- Reign: August 2009 – present
- Coronation: 1 August 2009
- Predecessor: Da Victor Dung Pam

Comptroller-General of the Nigerian Customs Service
- Term: January 2004 – 24 May 2008
- Successor: Hamman Bello
- Born: 10 October 1951 (age 74) Madu, Du. Jos South, Plateau State
- Allegiance: Nigeria
- Branch: Nigerian Customs Service
- Service years: 1975–2008
- Rank: Comptroller-General

= Jacob Gyang Buba =

5th Gbong Gwom Jos (born 1951)

Da Jacob Gyang Buba CFR (born October 10, 1951) is a retired Nigeria customs officer and elder statesman. He served as the Comptroller-General of the Nigeria Customs Service from 2004 to 2008. On April 1, 2009, he was sworn in as the Gbong Gwom, the paramount traditional ruler of the Berom Kingdom, becoming the 5th Gbong Gwom after the demise of Da Victor Dung Pam. He is the Chairman, Jos Traditional Council of Chiefs and president of the Plateau State Traditional Council. He currently serves as the 3rd Chancellor of the Nnamdi Azikiwe University since March 2016 at the 10th convocation of the institution.

==Background==
Gyang Buba was born on October 10, 1951, in Madu Village of Du District, Jos South, Plateau State. He is the first son of Buba Dung Bot of the Lo Du, Lo-Wet family and Ngo Kaneng Buba, one among the ruling house of the kingdom.

He began his early education at SUM elementary school Chwelnyap from 1960 to 1963 then went to Baptist Day School Jos to complete his elementary studies. After finishing, He attended from 1966 to 1971, and graduated from the Provincial Secondary School, Kuru now known as Government Science Secondary School Kuru and afterwards attended the Institute of Administration in Ahmadu Bello University and graduated with a Diploma in Banking in 1975.

==Career==
He started work as a clerk at the Federal Pay Office in 1972 to 1974 before attending the Institute of Administration and enrolled in the Nigeria Customs Service in 1975 as the assistant preventive officer. He became CG in 2004 and together was the chairman of the African Union Sub-committee of directors general of Customs during the 2007 to 2008, the last post held was the deputy CG of customs at the Abuja's headquarter.
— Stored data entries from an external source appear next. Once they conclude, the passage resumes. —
-- pv_equiv track=rewrite | github.com/Eric-meiyan/transcriptpro | backend/app/services/transcription_pipeline.py | is_youtube_url
-- ===== SOURCE A (Python) =====
-- def is_youtube_url(url: str) -> bool:
--     """Check if URL is a YouTube video."""
--     youtube_patterns = [
--         "youtube.com/watch",
--         "youtu.be/",
--         "youtube.com/shorts/",
--         "youtube.com/live/",
--         "m.youtube.com/watch",
--     ]
--     return any(p in url for p in youtube_patterns)
-- ===== SOURCE B (Python) =====
-- # Every YouTube video pattern starts with "youtu", so instead of one
-- # containment pass per pattern, jump between occurrences of that anchor with
-- # str.find and test the full patterns only there ("m.youtube.com/watch" is
-- # already covered by "youtube.com/watch").
-- _PATTERNS = ("youtube.com/watch", "youtu.be/", "youtube.com/shorts/", "youtube.com/live/")
--
-- def is_youtube_url(url: str) -> bool:
--     """Check if URL is a YouTube video."""
--     i = url.find("youtu")
--     while i != -1:
--         if url.startswith(_PATTERNS, i):
--             return True
--         i = url.find("youtu", i + 1)
--     return False
-- ===== Notes on version B (the rewrite author's own statement) =====
-- stated objective: alternative
-- what changed: Replaces five independent substring-containment passes by a find-driven scan that jumps between occurrences of the common anchor 'youtu' and tests the full patterns only at those positions, dropping the redundant 'm.youtube.com/watch' (subsumed by 'youtube.com/watch').
import Mathlib
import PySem

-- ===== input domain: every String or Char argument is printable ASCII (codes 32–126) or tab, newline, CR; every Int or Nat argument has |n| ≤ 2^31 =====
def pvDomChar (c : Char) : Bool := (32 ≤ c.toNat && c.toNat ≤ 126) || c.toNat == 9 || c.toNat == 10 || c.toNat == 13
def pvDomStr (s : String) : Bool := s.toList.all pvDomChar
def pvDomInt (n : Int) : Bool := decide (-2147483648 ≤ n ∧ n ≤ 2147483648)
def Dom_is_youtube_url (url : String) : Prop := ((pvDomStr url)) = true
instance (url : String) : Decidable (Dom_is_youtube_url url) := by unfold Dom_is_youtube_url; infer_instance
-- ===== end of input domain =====

-- B scans only the occurrences of the common anchor "youtu" (found with str.find)
-- and tests the full patterns there, instead of one containment pass per pattern;
-- objective: alternative algorithm, same result.

-- ===== PORT A =====
def is_youtube_url (url : String) : Bool :=
  let youtube_patterns : List String :=
    ["youtube.com/watch", "youtu.be/", "youtube.com/shorts/",
     "youtube.com/live/", "m.youtube.com/watch"]
  youtube_patterns.any (fun p => PySem.Str.isIn p url)

-- ===== PORT B =====
def altPatterns : List (List Char) :=
  ["youtube.com/watch".toList, "youtu.be/".toList,
   "youtube.com/shorts/".toList, "youtube.com/live/".toList]

def altAnchor : List Char := "youtu".toList

-- the 'while i != -1' loop; fuel only makes the recursion structural (the loop
-- itself terminates because str.find from i+1 never returns an index ≤ i).
-- 'url.startswith(_PATTERNS, i)' is ported as prefix tests on s.drop i.toNat,
-- exact for the 0 ≤ i that the loop maintains.
def altLoop (s : List Char) : Nat → Int → Bool
  | 0, _ => false
  | fuel + 1, i =>
      if i = -1 then false
      else if altPatterns.any (fun p => PySem.Chars.startswith (s.drop i.toNat) p) then true
      else altLoop s fuel (PySem.Chars.findFrom s altAnchor (i + 1))

def is_youtube_url_alt (url : String) : Bool :=
  altLoop url.toList (url.toList.length + 1) (PySem.Chars.find url.toList altAnchor)

-- ===== PRECONDITION & SPEC =====
def Spec_is_youtube_url (url : String) (out : Bool) : Prop := out = is_youtube_url_alt url
instance (url : String) (out : Bool) : Decidable (Spec_is_youtube_url url out) := by unfold Spec_is_youtube_url; infer_instance

-- ===== CLAIM (what is proved, stated in full; the proofs are below) =====
def Claim_equal_is_youtube_url : Prop := ∀ (url : String), Dom_is_youtube_url url → Spec_is_youtube_url url (is_youtube_url url)

-- ===== LEMMAS AND PROOFS =====

-- every B-pattern starts with the anchor "youtu"
theorem anchor_prefix_pattern : ∀ p ∈ altPatterns, altAnchor <+: p := by decide

-- a pattern prefix at j ≥ k is an infix of the suffix from k
theorem prefix_drop_infix {p s : List Char} {j k : Nat} (hk : k ≤ j)
    (h : p <+: s.drop j) : p <:+: s.drop k := by
  have : s.drop j = (s.drop k).drop (j - k) := by
    rw [List.drop_drop]; congr 1; omega
  rw [this] at h
  exact h.isInfix.trans (List.drop_suffix _ _).isInfix

-- main loop invariant: starting the search at k with enough fuel, the loop
-- returns true iff some pattern occurs at a position ≥ k
theorem altLoop_spec (s : List Char) (fuel : Nat) :
    ∀ k : Nat, k ≤ s.length → s.length + 1 - k ≤ fuel →
    (altLoop s fuel (PySem.Chars.findFrom s altAnchor k) = true ↔
      ∃ p ∈ altPatterns, ∃ j, k ≤ j ∧ p <+: s.drop j) := by
  induction fuel with
  | zero => intro k hk hf; omega
  | succ fuel ih =>
      intro k hk hf
      by_cases hneg : PySem.Chars.findFrom s altAnchor (k : Int) = -1
      · -- no anchor at ≥ k: no pattern can occur there
        have hL : altLoop s (fuel + 1) (PySem.Chars.findFrom s altAnchor (k : Int)) = false := by
          simp [altLoop, hneg]
        rw [hL]
        have hnoanchor : ¬ altAnchor <:+: s.drop k :=
          (PySem.Chars.findFrom_natCast_eq_neg_one_iff s altAnchor k hk).mp hneg
        simp only [Bool.false_eq_true, false_iff]
        rintro ⟨p, hp, j, hkj, hpre⟩
        exact hnoanchor (((anchor_prefix_pattern p hp).trans hpre).isInfix.trans
          (prefix_drop_infix hkj (List.prefix_refl _)))
      · obtain ⟨hki, hpre, hmin⟩ :=
          PySem.Chars.findFrom_natCast_spec s altAnchor k hk hneg
        set i := PySem.Chars.findFrom s altAnchor (k : Int) with hi
        have hipos : 0 ≤ i := le_trans (by exact_mod_cast Nat.zero_le k) hki
        have hanlen : altAnchor.length = 5 := by decide
        have hilen : i.toNat + 5 ≤ s.length := by
          have hle := hpre.length_le
          rw [List.length_drop, hanlen] at hle
          omega
        have hkiN : k ≤ i.toNat := by omega
        by_cases hhit : altPatterns.any (fun p => PySem.Chars.startswith (s.drop i.toNat) p) = true
        · have hL : altLoop s (fuel + 1) i = true := by
            simp [altLoop, hneg, hhit]
          rw [hL]
          simp only [true_iff]
          simp only [List.any_eq_true, PySem.Chars.startswith_iff] at hhit
          obtain ⟨p, hp, hpp⟩ := hhit
          exact ⟨p, hp, i.toNat, hkiN, hpp⟩
        · have hstep : altLoop s (fuel + 1) i =
              altLoop s fuel (PySem.Chars.findFrom s altAnchor (i + 1)) := by
            simp [altLoop, hneg, hhit]
          have hcast : (i + 1 : Int) = ((i.toNat + 1 : Nat) : Int) := by omega
          have hk' : i.toNat + 1 ≤ s.length := by omega
          have hf' : s.length + 1 - (i.toNat + 1) ≤ fuel := by omega
          rw [hstep, hcast, ih (i.toNat + 1) hk' hf']
          -- no pattern occurs in [k, i.toNat]: below i it would force an anchor
          -- before the first one; at i the startswith test just failed
          constructor
          · rintro ⟨p, hp, j, hj, hpre'⟩; exact ⟨p, hp, j, by omega, hpre'⟩
          · rintro ⟨p, hp, j, hj, hpre'⟩
            refine ⟨p, hp, j, ?_, hpre'⟩
            rcases Nat.lt_or_ge j (i.toNat + 1) with hlt | hge
            · rcases Nat.lt_or_ge j i.toNat with hji | hji
              · exact absurd ((anchor_prefix_pattern p hp).trans hpre') (hmin j hj hji)
              · have hji' : j = i.toNat := by omega
                subst hji'
                exact absurd (by
                  simp only [List.any_eq_true, PySem.Chars.startswith_iff]
                  exact ⟨p, hp, hpre'⟩) hhit
            · exact hge

-- the m.* pattern is redundant: it contains "youtube.com/watch"
theorem m_pattern_redundant (u : List Char) :
    "m.youtube.com/watch".toList <:+: u → "youtube.com/watch".toList <:+: u := by
  intro h
  refine List.IsInfix.trans ?_ h
  exact ⟨['m', '.'], [], by decide⟩

theorem ports_agree (url : String) : is_youtube_url url = is_youtube_url_alt url := by
  have halt : is_youtube_url_alt url = true ↔
      ∃ p ∈ altPatterns, ∃ j, 0 ≤ j ∧ p <+: url.toList.drop j := by
    have h0 : PySem.Chars.find url.toList altAnchor =
        PySem.Chars.findFrom url.toList altAnchor (0 : Nat) := by
      exact (by simp : ((0:Nat):Int) = 0) ▸ (PySem.Chars.findFrom_zero url.toList altAnchor).symm
    unfold is_youtube_url_alt
    rw [h0]
    exact altLoop_spec url.toList (url.toList.length + 1) 0 (Nat.zero_le _) (by omega)
  have hiff : is_youtube_url url = true ↔ is_youtube_url_alt url = true := by
    rw [halt]
    simp only [is_youtube_url, List.any_eq_true, PySem.Str.isIn_eq]
    constructor
    · rintro ⟨p, hp, hin⟩
      have hin' := (PySem.Chars.isIn_iff_infix _ _).mp hin
      simp only [List.mem_cons, List.not_mem_nil, or_false] at hp
      have hpick : ∃ q ∈ altPatterns, q <:+: url.toList := by
        rcases hp with h | h | h | h | h
        all_goals subst h
        · exact ⟨_, by simp [altPatterns], hin'⟩
        · exact ⟨_, by simp [altPatterns], hin'⟩
        · exact ⟨_, by simp [altPatterns], hin'⟩
        · exact ⟨_, by simp [altPatterns], hin'⟩
        · exact ⟨_, by simp [altPatterns], m_pattern_redundant _ hin'⟩
      obtain ⟨q, hq, hqin⟩ := hpick
      obtain ⟨j, hj⟩ := (PySem.Chars.exists_prefix_drop_iff_isIn q url.toList).mpr
        ((PySem.Chars.isIn_iff_infix _ _).mpr hqin)
      exact ⟨q, hq, j, Nat.zero_le _, hj⟩
    · rintro ⟨p, hp, j, _, hdrop⟩
      have hin := (PySem.Chars.exists_prefix_drop_iff_isIn _ _).mp ⟨j, hdrop⟩
      simp only [altPatterns, List.mem_cons, List.not_mem_nil, or_false] at hp
      rcases hp with h | h | h | h
      all_goals subst h
      · exact ⟨"youtube.com/watch", by simp, hin⟩
      · exact ⟨"youtu.be/", by simp, hin⟩
      · exact ⟨"youtube.com/shorts/", by simp, hin⟩
      · exact ⟨"youtube.com/live/", by simp, hin⟩
  cases hA : is_youtube_url url
  · cases hB : is_youtube_url_alt url
    · rfl
    · exact absurd (hiff.mpr hB) (by simp [hA])
  · exact (hiff.mp hA).symm

-- ===== VERDICT (by name: the statement is the Claim_ definition above) =====
theorem is_youtube_url_spec : Claim_equal_is_youtube_url := by
  intro url _
  unfold Spec_is_youtube_url
  exact ports_agree url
As the CG of customs, he implemented the adaptation of the Common External Tariffs for ECOWAS and operations of scanners in borders, areas of airports and port, he amends the holistic review of the Customs and Excise Management Act 1958 and various customs notice. Gyang attends various Trades conferences of which amongst includes the INTERPOL seminars. He is an ordained member of the Seventh Day Adventist Church, and has been awarded the national honors of Commander of the Order of the Niger (CON) and the Officer of the Federal Republic (OFR), he was also a member in the 2014 National Conference.

==Awards==
In October 2022, a Nigerian national honor of Commander Of The Order Of The Federal Republic (CFR) was conferred on him by President Muhammadu Buhari.